You can order it on Amazon. But I’m making my own batch using mangos right now.

Below is a recipe I derived from Taiwanese friends (rooftop kickboxing buddies), who love to drink a cold cup of this over ice after a workout.

  • 5 parts fruit pulp of your choice (mango, berries, apples, etc.)
  • 3 parts Cider Vinegar or Rice Vinegar – organic apple cider vinegar recommended
  • 2 parts sweetener of choice (Turbinado Sugar or Raw Honey recommended

Put the pulp in a large jar and pour the vinegar over it. Let it sit for 4-5 days, and strain through a cheesecloth slowly. For sweetener; either include it right from the start and shake from time to time to incorporate — or slowly heat the fruit vinegar mixture after 4-5 days along with sweetener to create a syrup. You can pour over a lot of ice, or dilute with a bit of water depending on your taste.

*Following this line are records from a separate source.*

-- pv_equiv track=rewrite | github.com/RahulGupta2910/Celebal-Assignment-2 | regex.py | is_valid_regex
-- ===== SOURCE A (Python) =====
-- def is_valid_regex(pattern):
--     repeat_operators = {'*', '+', '?'}
--     for i in range(1, len(pattern)):
--         if pattern[i] in repeat_operators and pattern[i - 1] in repeat_operators and pattern[i - 1] != '\\':
--             return False
--         if pattern[i] in repeat_operators and pattern[i - 1] == '\\':
--             continue
--     return True
-- ===== SOURCE B (Python) =====
-- def is_valid_regex(pattern):
--     repeat_operators = {'*', '+', '?'}
--     positions = [i for i, c in enumerate(pattern) if c in repeat_operators]
--     return all(b - a != 1 for a, b in zip(positions, positions[1:]))
-- ===== Notes on version B (the rewrite author's own statement) =====
-- stated objective: alternative
-- what changed: B first builds the index table of repeat-operator positions and then checks consecutive entries of that table for adjacency, instead of A's single pass comparing each character with its predecessor (with A's inert backslash branch dropped).
import Mathlib
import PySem

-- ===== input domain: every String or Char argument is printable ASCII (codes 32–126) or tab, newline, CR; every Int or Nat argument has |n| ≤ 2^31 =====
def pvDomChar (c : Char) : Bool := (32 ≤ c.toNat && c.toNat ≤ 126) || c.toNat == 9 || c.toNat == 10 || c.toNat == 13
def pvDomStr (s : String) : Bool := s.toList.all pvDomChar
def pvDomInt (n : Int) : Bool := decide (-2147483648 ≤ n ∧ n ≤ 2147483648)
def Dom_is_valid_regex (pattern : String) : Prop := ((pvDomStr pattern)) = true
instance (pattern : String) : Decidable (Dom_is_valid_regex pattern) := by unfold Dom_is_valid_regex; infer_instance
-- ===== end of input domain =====

-- B builds the list of repeat-operator positions and checks consecutive table entries for
-- adjacency instead of A's per-character predecessor scan (alternative decomposition, same cost).


-- ===== PORT A =====
-- the loop 'for i in range(1, len(pattern)):' with early return False, carried over the index list
def isValidLoopA (cs : List Char) : List Int → Bool
  | [] => true
  | i :: rest =>
    if PySem.List.pyGetD cs i ' ' ∈ (['*', '+', '?'] : List Char) ∧
       PySem.List.pyGetD cs (i - 1) ' ' ∈ (['*', '+', '?'] : List Char) ∧
       PySem.List.pyGetD cs (i - 1) ' ' ≠ '\\' then
      false
    else if PySem.List.pyGetD cs i ' ' ∈ (['*', '+', '?'] : List Char) ∧
            PySem.List.pyGetD cs (i - 1) ' ' = '\\' then
      isValidLoopA cs rest
    else
      isValidLoopA cs rest

def is_valid_regex (pattern : String) : Bool :=
  isValidLoopA pattern.toList (PySem.List.pyRange 1 (pattern.toList.length : Int) 1)

-- ===== PORT B =====
-- positions = [i for i, c in enumerate(pattern) if c in repeat_operators]
def is_valid_regex_alt (pattern : String) : Bool :=
  let positions := (PySem.List.enumerate pattern.toList 0).filterMap
    (fun p => if p.2 ∈ (['*', '+', '?'] : List Char) then some p.1 else none)
  (positions.zip positions.tail).all (fun q => decide (q.2 - q.1 ≠ 1))

-- ===== PRECONDITION & SPEC =====
def Spec_is_valid_regex (pattern : String) (out : Bool) : Prop := out = is_valid_regex_alt pattern
instance (pattern : String) (out : Bool) : Decidable (Spec_is_valid_regex pattern out) := by unfold Spec_is_valid_regex; infer_instance

-- ===== CLAIM (what is proved, stated in full; the proofs are below) =====
def Claim_equal_is_valid_regex : Prop := ∀ (pattern : String), Dom_is_valid_regex pattern → Spec_is_valid_regex pattern (is_valid_regex pattern)

-- ===== LEMMAS AND PROOFS =====

-- common reference specification: no two adjacent repeat operators
def pvOp (c : Char) : Bool := c ∈ (['*', '+', '?'] : List Char)

def pvNoAdj : List Char → Bool
  | [] => true
  | [_] => true
  | a :: b :: rest => !(pvOp a && pvOp b) && pvNoAdj (b :: rest)

theorem pvNoAdj_short (cs : List Char) (h : cs.length ≤ 1) : pvNoAdj cs = true := by
  match cs with
  | [] => rfl
  | [_] => rfl
  | _ :: _ :: _ => simp at h

-- A's loop over range(k, len) equals pvNoAdj of the suffix from k-1
theorem loopA_eq (cs : List Char) : ∀ (n : Nat) (k : Int), 1 ≤ k →
    ((cs.length : Int) - k).toNat = n →
    isValidLoopA cs (PySem.List.pyRange k (cs.length : Int) 1) = pvNoAdj (cs.drop (k - 1).toNat) := by
  intro n
  induction n with
  | zero =>
    intro k hk hn
    have hle : (cs.length : Int) ≤ k := by omega
    rw [PySem.List.pyRange_one_eq_nil hle]
    have : (cs.drop (k - 1).toNat).length ≤ 1 := by
      rw [List.length_drop]; omega
    rw [pvNoAdj_short _ this]; rfl
  | succ m ih =>
    intro k hk hn
    have hlt : k < (cs.length : Int) := by omega
    have hkn : k.toNat < cs.length := by omega
    have hpn : (k - 1).toNat < cs.length := by omega
    rw [PySem.List.pyRange_one_cons hlt]
    have hget : PySem.List.pyGetD cs k ' ' = cs[k.toNat] :=
      PySem.List.pyGetD_eq_getElem cs ' ' (by omega) (by exact_mod_cast hlt)
    have hgetp : PySem.List.pyGetD cs (k - 1) ' ' = cs[(k - 1).toNat] :=
      PySem.List.pyGetD_eq_getElem cs ' ' (by omega) (by omega)
    have hdrop1 : cs.drop (k - 1).toNat = cs[(k - 1).toNat] :: cs.drop ((k - 1).toNat + 1) :=
      List.drop_eq_getElem_cons hpn
    have hdrop2 : cs.drop ((k - 1).toNat + 1) = cs[k.toNat] :: cs.drop (k.toNat + 1) := by
      have h1 : (k - 1).toNat + 1 = k.toNat := by omega
      rw [h1]
      exact List.drop_eq_getElem_cons hkn
    have hrec : isValidLoopA cs (PySem.List.pyRange (k + 1) (cs.length : Int) 1)
        = pvNoAdj (cs.drop ((k + 1) - 1).toNat) := ih (k + 1) (by omega) (by omega)
    have hkk : ((k + 1) - 1).toNat = (k - 1).toNat + 1 := by omega
    rw [hkk] at hrec
    rw [isValidLoopA, hget, hgetp, hrec, hdrop1, hdrop2, pvNoAdj]
    by_cases h1 : cs[k.toNat] ∈ (['*', '+', '?'] : List Char) ∧
        cs[(k - 1).toNat] ∈ (['*', '+', '?'] : List Char)
    · have hne : cs[(k - 1).toNat] ≠ '\\' := by
        intro hE
        have hm := h1.2
        rw [hE] at hm
        simp at hm
      rw [if_pos ⟨h1.1, h1.2, hne⟩]
      have hb : (pvOp cs[(k - 1).toNat] && pvOp cs[k.toNat]) = true := by
        simp only [pvOp, Bool.and_eq_true, decide_eq_true_eq]
        exact ⟨h1.2, h1.1⟩
      rw [hb]
      simp
    · rw [if_neg (fun hc => h1 ⟨hc.1, hc.2.1⟩)]
      have hb : (pvOp cs[(k - 1).toNat] && pvOp cs[k.toNat]) = false := by
        simp only [pvOp, Bool.and_eq_false_iff, decide_eq_false_iff_not]
        by_cases hp : cs[(k - 1).toNat] ∈ (['*', '+', '?'] : List Char)
        · exact Or.inr (fun hq => h1 ⟨hq, hp⟩)
        · exact Or.inl hp
      rw [hb]
      simp only [Bool.not_false, Bool.true_and]
      split_ifs <;> rfl

theorem portA_eq (pattern : String) : is_valid_regex pattern = pvNoAdj pattern.toList := by
  unfold is_valid_regex
  have := loopA_eq pattern.toList ((pattern.toList.length : Int) - 1).toNat 1 (by omega) rfl
  simpa using this

-- B side: the position-table build
def pvPos : List Char → Int → List Int
  | [], _ => []
  | c :: cs, s => if pvOp c then s :: pvPos cs (s + 1) else pvPos cs (s + 1)

theorem filterMap_enumerate_eq_pvPos (cs : List Char) : ∀ (s : Int),
    (PySem.List.enumerate cs s).filterMap
      (fun p => if p.2 ∈ (['*', '+', '?'] : List Char) then some p.1 else none) = pvPos cs s := by
  induction cs with
  | nil => intro s; simp [PySem.List.enumerate, pvPos]
  | cons c cs ih =>
    intro s
    rw [PySem.List.enumerate_cons, List.filterMap_cons, pvPos]
    by_cases h : pvOp c
    · have : c ∈ (['*', '+', '?'] : List Char) := by simpa [pvOp] using h
      simp only [this, if_pos, h, ih]
    · have : ¬ c ∈ (['*', '+', '?'] : List Char) := by simpa [pvOp] using h
      simp only [this, h, if_false, ih]
      simp

-- the zip-with-tail check, recursively
def pvChk : List Int → Bool
  | [] => true
  | [_] => true
  | a :: b :: l => decide (b - a ≠ 1) && pvChk (b :: l)

theorem chk_eq (l : List Int) :
    (l.zip l.tail).all (fun q => decide (q.2 - q.1 ≠ 1)) = pvChk l := by
  induction l with
  | nil => rfl
  | cons a l ih =>
    match l, ih with
    | [], _ => rfl
    | b :: l', ih => rw [pvChk, ← ih]; rfl

theorem pvPos_ge (cs : List Char) : ∀ (s x : Int), x ∈ pvPos cs s → s ≤ x := by
  induction cs with
  | nil => intro s x h; simp [pvPos] at h
  | cons c cs ih =>
    intro s x h
    rw [pvPos] at h
    split_ifs at h with hc
    · rcases List.mem_cons.mp h with h | h
      · omega
      · have := ih (s + 1) x h; omega
    · have := ih (s + 1) x h; omega

theorem chk_pvPos (cs : List Char) : ∀ (s : Int), pvChk (pvPos cs s) = pvNoAdj cs := by
  induction cs with
  | nil => intro s; rfl
  | cons c cs ih =>
    intro s
    rw [pvPos]
    by_cases hc : pvOp c
    · rw [if_pos hc]
      match cs, ih with
      | [], _ => simp [pvPos, pvChk, pvNoAdj]
      | c' :: rest, ih =>
        rw [pvNoAdj]
        by_cases hc' : pvOp c'
        · show pvChk (s :: pvPos (c' :: rest) (s + 1)) = _
          rw [pvPos, if_pos hc']
          rw [pvChk]
          simp [hc, hc']
        · show pvChk (s :: pvPos (c' :: rest) (s + 1)) = _
          rw [pvPos, if_neg hc']
          have hge := pvPos_ge rest (s + 1 + 1)
          have htail : pvChk (s :: pvPos rest (s + 1 + 1)) = pvChk (pvPos rest (s + 1 + 1)) := by
            match hh : pvPos rest (s + 1 + 1) with
            | [] => rfl
            | b :: l =>
              have hb : s + 2 ≤ b := by
                have := hge b (by rw [hh]; exact List.mem_cons_self ..); omega
              rw [pvChk]
              have : decide (b - s ≠ 1) = true := by simp; omega
              rw [this, Bool.true_and]
          rw [htail]
          have : pvChk (pvPos rest (s + 1 + 1)) = pvNoAdj (c' :: rest) := by
            rw [← ih (s + 1), pvPos, if_neg hc']
          rw [this]
          simp [hc']
    · rw [if_neg hc]
      rw [ih (s + 1)]
      match cs with
      | [] => rfl
      | c' :: rest => rw [pvNoAdj]; simp [hc]

theorem portB_eq (pattern : String) : is_valid_regex_alt pattern = pvNoAdj pattern.toList := by
  unfold is_valid_regex_alt
  simp only [filterMap_enumerate_eq_pvPos, chk_eq, chk_pvPos]

-- ===== VERDICT (by name: the statement is the Claim_ definition above) =====
theorem is_valid_regex_spec : Claim_equal_is_valid_regex := by
  intro pattern _
  unfold Spec_is_valid_regex
  rw [portA_eq, portB_eq]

The hip bartending crowd calls this a ‘shrub’.

Virgin or not, this tangy sweet fruity drink tastes fabulous in the hot weather, especially after over-indulging in the grilled or greasy foods that always show up at backyard get-togethers!

 

My Dad Jiunn Yu and I enjoyed a great celebration event for Fulbright Taiwan’s 60th anniversary!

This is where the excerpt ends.